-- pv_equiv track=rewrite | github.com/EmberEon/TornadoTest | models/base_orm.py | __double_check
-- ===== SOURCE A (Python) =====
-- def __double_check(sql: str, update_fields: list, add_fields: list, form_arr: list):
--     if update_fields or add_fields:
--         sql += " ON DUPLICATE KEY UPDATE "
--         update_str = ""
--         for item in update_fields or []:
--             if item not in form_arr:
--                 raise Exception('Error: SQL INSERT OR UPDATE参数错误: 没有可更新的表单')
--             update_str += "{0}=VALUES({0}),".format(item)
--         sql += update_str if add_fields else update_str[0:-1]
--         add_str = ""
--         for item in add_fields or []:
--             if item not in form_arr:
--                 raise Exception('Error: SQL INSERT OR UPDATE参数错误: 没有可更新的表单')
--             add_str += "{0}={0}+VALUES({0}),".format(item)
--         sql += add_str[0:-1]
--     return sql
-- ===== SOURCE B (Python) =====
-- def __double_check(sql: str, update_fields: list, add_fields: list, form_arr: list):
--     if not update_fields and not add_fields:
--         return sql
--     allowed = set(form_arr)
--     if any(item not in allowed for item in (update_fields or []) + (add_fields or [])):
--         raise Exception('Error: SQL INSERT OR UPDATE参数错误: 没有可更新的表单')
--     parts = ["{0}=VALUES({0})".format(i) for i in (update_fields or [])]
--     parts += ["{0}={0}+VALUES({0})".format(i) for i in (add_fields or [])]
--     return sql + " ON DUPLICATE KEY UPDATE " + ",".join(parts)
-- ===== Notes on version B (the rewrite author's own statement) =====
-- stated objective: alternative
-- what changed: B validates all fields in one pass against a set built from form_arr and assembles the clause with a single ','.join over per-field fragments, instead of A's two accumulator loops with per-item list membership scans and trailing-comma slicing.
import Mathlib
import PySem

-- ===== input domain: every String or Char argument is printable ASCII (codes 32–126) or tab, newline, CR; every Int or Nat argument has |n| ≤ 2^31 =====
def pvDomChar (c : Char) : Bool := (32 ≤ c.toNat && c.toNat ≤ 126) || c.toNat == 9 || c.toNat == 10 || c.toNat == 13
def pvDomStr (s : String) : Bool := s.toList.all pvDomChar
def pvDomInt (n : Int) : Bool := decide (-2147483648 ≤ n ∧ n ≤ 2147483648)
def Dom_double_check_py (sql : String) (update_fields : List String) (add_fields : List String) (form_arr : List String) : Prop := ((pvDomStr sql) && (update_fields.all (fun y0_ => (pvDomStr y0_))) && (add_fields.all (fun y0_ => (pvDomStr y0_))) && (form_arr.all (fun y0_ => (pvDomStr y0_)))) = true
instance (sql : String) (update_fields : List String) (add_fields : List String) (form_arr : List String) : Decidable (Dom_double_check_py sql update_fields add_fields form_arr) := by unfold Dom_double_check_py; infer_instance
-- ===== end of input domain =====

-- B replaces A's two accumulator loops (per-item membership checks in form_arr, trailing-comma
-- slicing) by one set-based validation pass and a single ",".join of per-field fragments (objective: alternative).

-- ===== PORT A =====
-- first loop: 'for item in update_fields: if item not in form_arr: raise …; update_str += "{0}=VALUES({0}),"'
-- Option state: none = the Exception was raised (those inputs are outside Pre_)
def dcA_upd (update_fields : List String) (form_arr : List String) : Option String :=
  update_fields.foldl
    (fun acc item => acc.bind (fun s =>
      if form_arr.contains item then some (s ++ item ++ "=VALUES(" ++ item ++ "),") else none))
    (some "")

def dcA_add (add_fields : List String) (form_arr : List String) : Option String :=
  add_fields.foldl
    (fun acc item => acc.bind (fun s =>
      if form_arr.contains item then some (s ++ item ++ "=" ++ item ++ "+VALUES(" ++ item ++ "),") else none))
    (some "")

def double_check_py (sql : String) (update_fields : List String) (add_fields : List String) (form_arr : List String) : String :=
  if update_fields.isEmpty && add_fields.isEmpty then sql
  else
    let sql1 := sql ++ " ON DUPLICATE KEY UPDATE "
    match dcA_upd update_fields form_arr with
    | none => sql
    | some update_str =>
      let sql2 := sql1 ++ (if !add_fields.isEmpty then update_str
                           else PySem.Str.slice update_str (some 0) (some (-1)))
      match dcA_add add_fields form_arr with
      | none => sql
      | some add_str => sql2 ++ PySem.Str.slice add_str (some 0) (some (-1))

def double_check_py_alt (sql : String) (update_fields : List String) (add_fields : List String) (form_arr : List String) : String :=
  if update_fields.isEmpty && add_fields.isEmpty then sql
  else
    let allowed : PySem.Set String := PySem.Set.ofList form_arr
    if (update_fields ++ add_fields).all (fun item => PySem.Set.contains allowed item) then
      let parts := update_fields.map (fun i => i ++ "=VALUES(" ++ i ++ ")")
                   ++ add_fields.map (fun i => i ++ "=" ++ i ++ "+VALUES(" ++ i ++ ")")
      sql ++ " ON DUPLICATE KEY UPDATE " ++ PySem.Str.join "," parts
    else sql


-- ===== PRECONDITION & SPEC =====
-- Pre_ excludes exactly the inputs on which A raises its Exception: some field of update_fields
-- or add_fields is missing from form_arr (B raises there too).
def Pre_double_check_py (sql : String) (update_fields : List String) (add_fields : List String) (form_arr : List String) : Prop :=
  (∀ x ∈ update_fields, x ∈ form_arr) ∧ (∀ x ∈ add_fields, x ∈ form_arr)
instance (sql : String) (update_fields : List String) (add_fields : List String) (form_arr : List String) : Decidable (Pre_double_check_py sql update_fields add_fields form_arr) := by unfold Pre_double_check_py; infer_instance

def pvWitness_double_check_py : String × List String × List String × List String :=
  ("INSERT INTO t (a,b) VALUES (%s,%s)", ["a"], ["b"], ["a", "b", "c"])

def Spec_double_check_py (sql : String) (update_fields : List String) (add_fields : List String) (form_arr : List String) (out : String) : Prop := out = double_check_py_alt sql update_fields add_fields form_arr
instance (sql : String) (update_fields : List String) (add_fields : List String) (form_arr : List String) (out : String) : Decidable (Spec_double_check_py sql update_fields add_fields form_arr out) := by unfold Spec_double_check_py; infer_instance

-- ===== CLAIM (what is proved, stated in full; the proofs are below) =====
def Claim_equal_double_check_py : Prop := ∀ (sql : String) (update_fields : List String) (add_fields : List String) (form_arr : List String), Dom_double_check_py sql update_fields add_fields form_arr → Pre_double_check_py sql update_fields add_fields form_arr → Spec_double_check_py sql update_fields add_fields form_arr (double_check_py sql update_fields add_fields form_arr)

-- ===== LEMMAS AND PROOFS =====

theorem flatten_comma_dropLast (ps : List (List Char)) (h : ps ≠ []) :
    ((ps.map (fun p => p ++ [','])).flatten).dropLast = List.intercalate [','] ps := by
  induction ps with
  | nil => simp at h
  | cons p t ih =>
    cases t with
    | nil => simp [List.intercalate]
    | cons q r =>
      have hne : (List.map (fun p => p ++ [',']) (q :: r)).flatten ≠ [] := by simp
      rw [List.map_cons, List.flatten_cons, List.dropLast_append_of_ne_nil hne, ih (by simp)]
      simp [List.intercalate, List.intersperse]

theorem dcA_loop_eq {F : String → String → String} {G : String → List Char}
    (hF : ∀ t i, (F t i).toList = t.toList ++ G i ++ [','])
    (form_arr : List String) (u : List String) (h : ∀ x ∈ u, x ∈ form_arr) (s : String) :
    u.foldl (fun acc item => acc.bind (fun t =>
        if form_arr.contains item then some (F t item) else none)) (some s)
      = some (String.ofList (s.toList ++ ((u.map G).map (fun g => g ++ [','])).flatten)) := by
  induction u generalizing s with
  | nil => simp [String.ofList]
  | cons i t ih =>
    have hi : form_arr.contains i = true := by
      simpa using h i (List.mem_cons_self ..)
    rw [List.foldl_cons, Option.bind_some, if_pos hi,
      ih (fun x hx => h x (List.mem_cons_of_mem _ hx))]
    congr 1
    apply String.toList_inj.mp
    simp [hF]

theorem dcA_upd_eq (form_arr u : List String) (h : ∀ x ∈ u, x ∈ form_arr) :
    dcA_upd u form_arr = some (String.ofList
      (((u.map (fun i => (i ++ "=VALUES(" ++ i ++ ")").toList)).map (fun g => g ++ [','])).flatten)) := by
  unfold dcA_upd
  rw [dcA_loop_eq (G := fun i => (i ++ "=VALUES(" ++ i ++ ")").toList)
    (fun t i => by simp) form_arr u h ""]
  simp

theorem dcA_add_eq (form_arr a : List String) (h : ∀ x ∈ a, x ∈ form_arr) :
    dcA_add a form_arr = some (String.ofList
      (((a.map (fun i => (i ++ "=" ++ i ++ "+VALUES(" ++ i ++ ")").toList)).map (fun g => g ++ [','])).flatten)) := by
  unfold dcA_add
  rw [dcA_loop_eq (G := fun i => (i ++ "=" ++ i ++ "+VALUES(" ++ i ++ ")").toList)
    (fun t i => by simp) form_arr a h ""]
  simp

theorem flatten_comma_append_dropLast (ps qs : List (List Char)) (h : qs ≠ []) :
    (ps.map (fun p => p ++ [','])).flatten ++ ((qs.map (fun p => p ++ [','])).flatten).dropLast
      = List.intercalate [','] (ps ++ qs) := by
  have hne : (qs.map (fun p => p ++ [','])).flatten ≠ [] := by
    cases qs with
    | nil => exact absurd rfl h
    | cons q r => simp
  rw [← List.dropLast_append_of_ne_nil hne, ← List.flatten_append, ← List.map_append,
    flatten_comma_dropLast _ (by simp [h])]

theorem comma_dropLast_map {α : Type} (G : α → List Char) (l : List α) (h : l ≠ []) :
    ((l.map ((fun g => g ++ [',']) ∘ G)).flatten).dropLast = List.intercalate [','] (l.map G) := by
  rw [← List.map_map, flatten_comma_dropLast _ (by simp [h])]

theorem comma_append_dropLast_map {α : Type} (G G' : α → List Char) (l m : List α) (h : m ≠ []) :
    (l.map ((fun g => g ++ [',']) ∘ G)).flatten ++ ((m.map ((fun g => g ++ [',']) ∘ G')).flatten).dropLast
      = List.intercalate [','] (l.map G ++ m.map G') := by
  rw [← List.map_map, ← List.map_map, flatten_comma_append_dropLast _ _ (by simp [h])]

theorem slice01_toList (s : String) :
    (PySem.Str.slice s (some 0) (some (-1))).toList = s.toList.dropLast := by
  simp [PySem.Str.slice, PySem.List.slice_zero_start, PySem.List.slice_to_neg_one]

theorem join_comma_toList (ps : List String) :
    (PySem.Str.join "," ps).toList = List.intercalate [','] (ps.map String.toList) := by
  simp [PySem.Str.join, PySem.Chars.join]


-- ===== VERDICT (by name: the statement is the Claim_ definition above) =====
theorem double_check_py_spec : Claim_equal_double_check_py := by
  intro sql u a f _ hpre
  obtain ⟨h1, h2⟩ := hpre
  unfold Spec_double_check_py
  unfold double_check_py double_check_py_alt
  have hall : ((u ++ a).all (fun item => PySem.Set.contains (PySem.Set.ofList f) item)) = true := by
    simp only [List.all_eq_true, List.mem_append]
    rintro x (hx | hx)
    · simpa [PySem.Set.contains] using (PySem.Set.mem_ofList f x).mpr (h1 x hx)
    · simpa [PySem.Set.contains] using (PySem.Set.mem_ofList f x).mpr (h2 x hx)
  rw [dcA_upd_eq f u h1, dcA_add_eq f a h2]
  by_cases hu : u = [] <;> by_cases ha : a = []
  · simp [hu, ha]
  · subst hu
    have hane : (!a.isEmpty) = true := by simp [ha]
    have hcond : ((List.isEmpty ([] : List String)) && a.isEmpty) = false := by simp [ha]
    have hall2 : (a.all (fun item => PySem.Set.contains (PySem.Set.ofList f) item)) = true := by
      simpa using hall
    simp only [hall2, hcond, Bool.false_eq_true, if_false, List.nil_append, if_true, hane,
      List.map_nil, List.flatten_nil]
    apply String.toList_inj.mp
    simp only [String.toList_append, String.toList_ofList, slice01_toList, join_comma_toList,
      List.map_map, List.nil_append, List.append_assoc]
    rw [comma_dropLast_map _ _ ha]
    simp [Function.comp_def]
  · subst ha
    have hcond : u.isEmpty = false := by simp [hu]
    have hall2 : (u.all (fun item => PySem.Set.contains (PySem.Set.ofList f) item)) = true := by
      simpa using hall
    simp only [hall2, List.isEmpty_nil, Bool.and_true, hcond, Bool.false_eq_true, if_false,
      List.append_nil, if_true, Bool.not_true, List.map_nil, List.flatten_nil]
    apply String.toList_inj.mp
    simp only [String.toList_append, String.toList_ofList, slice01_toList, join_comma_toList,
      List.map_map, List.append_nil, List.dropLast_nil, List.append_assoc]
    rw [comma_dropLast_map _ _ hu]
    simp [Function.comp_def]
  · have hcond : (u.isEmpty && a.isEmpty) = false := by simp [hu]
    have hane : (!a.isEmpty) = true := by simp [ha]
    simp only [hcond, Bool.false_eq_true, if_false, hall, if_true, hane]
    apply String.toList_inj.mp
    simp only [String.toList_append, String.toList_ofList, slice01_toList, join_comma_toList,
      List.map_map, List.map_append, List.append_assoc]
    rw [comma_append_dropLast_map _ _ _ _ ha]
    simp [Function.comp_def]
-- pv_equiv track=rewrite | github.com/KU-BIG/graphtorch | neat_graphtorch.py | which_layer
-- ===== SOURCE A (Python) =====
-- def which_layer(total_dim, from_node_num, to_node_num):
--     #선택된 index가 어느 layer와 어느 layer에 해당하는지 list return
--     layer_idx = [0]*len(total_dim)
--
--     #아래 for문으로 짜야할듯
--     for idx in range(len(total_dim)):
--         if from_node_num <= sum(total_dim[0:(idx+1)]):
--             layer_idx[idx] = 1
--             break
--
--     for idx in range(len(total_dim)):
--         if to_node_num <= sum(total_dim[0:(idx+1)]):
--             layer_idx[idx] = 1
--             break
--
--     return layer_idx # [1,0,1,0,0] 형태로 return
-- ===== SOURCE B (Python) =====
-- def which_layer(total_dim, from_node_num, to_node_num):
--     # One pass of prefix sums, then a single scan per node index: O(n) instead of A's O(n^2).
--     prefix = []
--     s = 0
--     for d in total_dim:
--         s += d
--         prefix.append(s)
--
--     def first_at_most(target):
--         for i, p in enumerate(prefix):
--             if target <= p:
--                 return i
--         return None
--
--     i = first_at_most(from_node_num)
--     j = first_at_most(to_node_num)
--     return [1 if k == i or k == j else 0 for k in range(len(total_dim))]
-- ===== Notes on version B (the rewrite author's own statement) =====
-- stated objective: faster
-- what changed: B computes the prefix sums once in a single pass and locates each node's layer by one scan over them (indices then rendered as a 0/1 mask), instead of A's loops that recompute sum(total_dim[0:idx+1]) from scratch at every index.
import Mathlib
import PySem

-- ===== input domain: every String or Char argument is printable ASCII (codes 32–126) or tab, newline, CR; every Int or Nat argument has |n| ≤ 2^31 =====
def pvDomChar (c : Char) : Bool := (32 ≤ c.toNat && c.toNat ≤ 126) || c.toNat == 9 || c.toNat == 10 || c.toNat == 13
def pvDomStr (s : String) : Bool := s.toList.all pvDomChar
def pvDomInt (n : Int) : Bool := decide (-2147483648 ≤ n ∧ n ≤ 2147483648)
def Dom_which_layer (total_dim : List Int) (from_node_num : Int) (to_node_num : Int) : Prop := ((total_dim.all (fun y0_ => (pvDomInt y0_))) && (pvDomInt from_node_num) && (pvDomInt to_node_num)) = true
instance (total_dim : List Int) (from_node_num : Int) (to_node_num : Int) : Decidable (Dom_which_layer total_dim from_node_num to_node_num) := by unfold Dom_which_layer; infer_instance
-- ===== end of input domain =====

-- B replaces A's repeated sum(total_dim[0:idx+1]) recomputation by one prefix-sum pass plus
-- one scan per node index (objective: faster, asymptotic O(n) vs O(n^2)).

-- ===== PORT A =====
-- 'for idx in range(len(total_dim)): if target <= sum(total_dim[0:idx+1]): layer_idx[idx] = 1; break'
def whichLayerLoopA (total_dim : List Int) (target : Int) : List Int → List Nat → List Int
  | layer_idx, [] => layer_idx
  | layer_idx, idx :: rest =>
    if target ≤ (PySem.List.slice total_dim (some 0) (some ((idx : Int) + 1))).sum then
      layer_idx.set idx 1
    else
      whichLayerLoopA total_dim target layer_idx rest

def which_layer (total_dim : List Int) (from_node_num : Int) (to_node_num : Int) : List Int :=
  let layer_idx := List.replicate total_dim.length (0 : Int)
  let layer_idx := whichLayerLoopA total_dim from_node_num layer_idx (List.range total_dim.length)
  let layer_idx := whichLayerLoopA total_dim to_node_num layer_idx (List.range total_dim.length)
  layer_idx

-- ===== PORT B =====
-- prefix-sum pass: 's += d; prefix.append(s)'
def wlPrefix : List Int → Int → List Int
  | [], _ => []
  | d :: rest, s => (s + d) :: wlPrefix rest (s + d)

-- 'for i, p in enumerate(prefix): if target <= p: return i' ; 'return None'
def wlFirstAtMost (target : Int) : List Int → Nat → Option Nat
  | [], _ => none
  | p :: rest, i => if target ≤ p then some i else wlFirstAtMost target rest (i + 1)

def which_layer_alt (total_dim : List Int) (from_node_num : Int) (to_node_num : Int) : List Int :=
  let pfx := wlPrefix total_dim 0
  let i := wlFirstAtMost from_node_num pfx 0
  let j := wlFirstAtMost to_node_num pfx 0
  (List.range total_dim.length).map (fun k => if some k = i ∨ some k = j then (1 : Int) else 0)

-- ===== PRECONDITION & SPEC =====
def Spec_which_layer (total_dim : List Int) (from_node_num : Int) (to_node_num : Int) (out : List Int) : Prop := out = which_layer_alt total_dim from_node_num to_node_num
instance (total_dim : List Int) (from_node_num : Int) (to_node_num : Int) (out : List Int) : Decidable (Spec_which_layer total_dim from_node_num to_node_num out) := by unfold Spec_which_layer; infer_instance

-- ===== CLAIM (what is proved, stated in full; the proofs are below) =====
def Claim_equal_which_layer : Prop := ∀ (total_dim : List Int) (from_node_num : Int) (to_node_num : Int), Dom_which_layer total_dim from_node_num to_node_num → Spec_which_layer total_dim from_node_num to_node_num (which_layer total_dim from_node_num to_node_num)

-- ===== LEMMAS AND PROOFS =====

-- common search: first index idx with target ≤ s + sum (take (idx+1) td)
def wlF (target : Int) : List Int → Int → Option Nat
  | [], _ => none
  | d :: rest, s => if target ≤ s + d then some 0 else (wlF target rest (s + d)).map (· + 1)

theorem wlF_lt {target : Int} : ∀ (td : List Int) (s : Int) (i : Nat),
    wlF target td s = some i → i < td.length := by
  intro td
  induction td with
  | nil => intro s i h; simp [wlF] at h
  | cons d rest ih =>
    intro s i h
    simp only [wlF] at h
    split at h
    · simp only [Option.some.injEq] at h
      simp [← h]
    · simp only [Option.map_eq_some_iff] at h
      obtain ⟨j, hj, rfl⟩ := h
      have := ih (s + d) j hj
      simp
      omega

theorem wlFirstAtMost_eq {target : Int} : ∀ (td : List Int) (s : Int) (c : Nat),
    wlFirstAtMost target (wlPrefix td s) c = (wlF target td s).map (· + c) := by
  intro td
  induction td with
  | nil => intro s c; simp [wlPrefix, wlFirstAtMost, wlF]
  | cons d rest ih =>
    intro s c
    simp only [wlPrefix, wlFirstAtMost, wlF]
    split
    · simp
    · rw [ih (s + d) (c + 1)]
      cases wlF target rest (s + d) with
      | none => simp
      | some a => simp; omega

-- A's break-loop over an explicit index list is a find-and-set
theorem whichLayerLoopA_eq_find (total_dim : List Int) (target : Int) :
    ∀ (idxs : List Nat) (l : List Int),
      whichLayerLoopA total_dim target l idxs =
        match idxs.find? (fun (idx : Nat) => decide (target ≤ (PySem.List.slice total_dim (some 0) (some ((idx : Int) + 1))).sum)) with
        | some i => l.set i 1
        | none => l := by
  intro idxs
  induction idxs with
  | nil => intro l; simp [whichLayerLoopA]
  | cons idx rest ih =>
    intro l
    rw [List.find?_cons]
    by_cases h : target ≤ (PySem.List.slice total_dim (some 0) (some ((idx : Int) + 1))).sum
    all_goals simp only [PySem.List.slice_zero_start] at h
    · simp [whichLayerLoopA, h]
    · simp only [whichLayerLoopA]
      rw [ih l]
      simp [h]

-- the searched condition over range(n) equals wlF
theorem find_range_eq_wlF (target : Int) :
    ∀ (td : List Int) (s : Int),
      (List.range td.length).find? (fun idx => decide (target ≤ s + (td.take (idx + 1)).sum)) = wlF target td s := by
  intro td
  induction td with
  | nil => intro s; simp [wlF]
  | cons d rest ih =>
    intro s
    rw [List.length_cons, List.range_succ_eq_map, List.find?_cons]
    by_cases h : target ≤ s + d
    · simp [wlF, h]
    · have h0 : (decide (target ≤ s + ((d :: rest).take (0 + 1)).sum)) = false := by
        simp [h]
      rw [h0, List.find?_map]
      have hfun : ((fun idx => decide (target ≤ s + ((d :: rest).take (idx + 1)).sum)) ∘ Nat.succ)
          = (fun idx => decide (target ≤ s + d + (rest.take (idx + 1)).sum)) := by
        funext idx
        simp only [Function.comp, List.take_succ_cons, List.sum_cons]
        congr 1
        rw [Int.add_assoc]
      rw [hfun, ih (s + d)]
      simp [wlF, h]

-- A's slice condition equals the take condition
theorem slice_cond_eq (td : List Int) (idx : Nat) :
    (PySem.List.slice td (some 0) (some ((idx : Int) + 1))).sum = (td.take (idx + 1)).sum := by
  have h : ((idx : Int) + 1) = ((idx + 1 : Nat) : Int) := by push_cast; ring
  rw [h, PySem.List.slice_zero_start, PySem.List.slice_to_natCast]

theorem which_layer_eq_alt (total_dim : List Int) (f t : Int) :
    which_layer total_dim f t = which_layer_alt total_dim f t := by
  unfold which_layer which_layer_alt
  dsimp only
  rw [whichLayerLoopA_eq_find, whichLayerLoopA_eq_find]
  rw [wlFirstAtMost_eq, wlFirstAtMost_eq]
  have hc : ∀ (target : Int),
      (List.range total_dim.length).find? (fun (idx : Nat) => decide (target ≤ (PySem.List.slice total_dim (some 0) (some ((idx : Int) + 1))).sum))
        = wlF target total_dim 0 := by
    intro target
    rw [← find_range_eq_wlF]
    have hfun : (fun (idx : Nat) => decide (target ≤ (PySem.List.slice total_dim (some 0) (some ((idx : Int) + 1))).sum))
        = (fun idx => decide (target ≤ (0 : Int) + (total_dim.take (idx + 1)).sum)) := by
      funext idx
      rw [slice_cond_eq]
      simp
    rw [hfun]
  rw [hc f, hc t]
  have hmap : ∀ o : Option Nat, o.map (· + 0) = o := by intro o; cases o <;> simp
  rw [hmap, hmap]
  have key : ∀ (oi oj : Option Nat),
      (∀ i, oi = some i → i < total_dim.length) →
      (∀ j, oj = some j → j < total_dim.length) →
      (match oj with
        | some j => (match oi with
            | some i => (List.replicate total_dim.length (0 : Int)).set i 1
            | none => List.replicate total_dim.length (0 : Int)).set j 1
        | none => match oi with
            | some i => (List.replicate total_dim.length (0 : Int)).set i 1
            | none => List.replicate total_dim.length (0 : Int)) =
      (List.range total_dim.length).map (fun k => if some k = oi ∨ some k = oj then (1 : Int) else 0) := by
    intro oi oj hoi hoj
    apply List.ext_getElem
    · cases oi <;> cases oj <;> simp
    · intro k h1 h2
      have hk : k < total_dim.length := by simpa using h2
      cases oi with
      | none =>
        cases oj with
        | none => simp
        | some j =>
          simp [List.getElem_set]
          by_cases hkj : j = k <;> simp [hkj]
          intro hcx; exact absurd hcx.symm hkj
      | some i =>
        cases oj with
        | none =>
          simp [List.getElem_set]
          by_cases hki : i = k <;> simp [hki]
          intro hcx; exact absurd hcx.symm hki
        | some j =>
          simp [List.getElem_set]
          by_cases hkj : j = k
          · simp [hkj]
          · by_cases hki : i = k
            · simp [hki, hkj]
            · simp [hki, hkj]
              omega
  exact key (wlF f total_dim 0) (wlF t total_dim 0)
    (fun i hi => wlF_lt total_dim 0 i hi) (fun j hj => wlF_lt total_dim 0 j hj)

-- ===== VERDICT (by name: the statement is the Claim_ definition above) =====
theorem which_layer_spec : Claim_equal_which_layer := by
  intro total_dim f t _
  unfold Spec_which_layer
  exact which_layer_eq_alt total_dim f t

» **Work order**
Using the data above, reproduce exactly the lines between those holding "u.foldl (fun acc" and "cons i t ih =>", inclusive, and no others.

» **Exercise solution**
    u.foldl (fun acc item => acc.bind (fun t =>
        if form_arr.contains item then some (F t item) else none)) (some s)
      = some (String.ofList (s.toList ++ ((u.map G).map (fun g => g ++ [','])).flatten)) := by
  induction u generalizing s with
  | nil => simp [String.ofList]
  | cons i t ih =>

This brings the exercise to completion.